**Required action**.
Gather every line in the records below that contains the word "scanning".

──────── Stored data ────────

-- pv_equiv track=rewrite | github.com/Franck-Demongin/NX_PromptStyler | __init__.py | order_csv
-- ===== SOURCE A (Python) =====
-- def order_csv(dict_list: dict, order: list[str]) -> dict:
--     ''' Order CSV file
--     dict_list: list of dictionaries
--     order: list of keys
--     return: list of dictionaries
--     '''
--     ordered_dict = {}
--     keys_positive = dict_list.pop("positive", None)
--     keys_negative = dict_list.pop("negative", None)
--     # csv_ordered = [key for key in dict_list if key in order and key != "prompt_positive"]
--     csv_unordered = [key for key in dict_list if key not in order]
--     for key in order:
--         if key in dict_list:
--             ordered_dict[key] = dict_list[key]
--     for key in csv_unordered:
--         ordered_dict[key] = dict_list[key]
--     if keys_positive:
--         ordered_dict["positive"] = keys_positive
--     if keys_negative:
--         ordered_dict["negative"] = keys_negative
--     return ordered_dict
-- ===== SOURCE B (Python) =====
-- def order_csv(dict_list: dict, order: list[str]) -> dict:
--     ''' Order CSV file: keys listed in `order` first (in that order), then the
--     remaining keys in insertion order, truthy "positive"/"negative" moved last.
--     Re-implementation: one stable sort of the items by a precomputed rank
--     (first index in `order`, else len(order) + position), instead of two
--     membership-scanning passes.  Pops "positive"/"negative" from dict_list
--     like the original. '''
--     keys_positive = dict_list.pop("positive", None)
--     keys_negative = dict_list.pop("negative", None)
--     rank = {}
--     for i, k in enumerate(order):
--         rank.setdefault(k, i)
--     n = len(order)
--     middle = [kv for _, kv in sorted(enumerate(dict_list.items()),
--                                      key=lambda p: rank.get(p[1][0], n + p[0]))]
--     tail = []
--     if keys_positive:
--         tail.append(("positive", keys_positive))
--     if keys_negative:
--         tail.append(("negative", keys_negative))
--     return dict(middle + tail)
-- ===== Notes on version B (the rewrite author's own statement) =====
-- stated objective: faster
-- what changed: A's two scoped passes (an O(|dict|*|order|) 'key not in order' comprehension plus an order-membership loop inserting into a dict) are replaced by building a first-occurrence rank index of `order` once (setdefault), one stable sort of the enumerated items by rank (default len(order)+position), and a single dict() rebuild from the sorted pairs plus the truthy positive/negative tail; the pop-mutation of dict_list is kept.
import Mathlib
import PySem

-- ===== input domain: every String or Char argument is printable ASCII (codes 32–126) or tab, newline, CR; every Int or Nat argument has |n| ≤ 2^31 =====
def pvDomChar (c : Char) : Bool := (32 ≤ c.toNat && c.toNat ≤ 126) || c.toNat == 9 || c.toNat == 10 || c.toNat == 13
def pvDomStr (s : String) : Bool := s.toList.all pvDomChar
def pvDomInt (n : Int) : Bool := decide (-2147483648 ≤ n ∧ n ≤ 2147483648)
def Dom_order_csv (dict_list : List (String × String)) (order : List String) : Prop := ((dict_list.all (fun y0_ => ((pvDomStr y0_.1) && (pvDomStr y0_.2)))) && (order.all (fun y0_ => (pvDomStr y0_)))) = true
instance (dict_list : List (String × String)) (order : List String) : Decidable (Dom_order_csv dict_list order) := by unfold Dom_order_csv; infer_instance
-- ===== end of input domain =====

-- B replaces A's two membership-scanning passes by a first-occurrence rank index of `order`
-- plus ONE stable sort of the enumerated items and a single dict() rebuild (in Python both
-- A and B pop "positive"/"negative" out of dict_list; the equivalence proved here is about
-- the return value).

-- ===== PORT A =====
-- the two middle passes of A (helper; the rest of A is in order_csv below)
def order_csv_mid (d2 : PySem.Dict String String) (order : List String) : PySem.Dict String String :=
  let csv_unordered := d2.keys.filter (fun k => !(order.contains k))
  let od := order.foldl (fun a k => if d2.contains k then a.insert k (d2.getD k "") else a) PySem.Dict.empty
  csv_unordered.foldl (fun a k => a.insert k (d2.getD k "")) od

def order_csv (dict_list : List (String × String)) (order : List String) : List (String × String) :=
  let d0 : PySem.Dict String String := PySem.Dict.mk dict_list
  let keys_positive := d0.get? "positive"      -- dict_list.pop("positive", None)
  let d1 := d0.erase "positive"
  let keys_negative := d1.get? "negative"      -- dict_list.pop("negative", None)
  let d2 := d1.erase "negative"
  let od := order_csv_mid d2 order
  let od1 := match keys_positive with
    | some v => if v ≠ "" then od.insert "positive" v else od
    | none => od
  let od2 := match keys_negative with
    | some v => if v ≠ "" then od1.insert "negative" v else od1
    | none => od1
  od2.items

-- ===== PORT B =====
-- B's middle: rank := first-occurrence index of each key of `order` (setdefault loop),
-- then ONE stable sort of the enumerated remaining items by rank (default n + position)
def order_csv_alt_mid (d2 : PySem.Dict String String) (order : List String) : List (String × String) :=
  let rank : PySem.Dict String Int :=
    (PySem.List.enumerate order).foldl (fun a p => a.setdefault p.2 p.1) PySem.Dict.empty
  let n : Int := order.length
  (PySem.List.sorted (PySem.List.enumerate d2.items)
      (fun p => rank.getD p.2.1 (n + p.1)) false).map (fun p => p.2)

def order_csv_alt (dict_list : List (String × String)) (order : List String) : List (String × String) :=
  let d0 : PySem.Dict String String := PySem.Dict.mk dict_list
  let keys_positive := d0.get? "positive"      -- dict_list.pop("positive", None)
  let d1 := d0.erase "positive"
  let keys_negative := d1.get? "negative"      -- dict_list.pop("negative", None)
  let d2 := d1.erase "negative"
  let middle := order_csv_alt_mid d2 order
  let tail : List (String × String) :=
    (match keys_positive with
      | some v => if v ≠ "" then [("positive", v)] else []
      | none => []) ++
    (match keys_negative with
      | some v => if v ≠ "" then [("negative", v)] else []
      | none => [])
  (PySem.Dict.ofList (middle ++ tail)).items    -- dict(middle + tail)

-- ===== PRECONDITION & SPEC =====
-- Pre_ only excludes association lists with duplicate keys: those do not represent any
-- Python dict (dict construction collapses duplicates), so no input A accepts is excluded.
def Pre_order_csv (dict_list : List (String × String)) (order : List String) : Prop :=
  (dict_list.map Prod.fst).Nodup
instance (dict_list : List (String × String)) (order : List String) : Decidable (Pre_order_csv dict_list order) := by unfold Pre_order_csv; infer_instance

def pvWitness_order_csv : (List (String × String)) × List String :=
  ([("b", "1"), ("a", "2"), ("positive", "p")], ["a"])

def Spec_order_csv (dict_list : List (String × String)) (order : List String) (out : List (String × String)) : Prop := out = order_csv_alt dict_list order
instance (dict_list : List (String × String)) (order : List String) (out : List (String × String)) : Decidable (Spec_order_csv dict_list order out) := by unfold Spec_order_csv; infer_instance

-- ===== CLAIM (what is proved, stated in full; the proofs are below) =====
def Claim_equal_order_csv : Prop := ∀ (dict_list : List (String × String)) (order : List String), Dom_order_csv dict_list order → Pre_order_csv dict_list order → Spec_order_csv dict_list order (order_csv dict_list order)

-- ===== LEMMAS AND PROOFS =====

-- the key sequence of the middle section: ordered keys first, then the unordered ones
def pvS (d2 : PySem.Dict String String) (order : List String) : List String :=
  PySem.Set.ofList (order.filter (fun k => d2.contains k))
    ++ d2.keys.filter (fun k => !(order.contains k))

────────

**Task answer**.
--     membership-scanning passes.  Pops "positive"/"negative" from dict_list
-- B replaces A's two membership-scanning passes by a first-occurrence rank index of `order`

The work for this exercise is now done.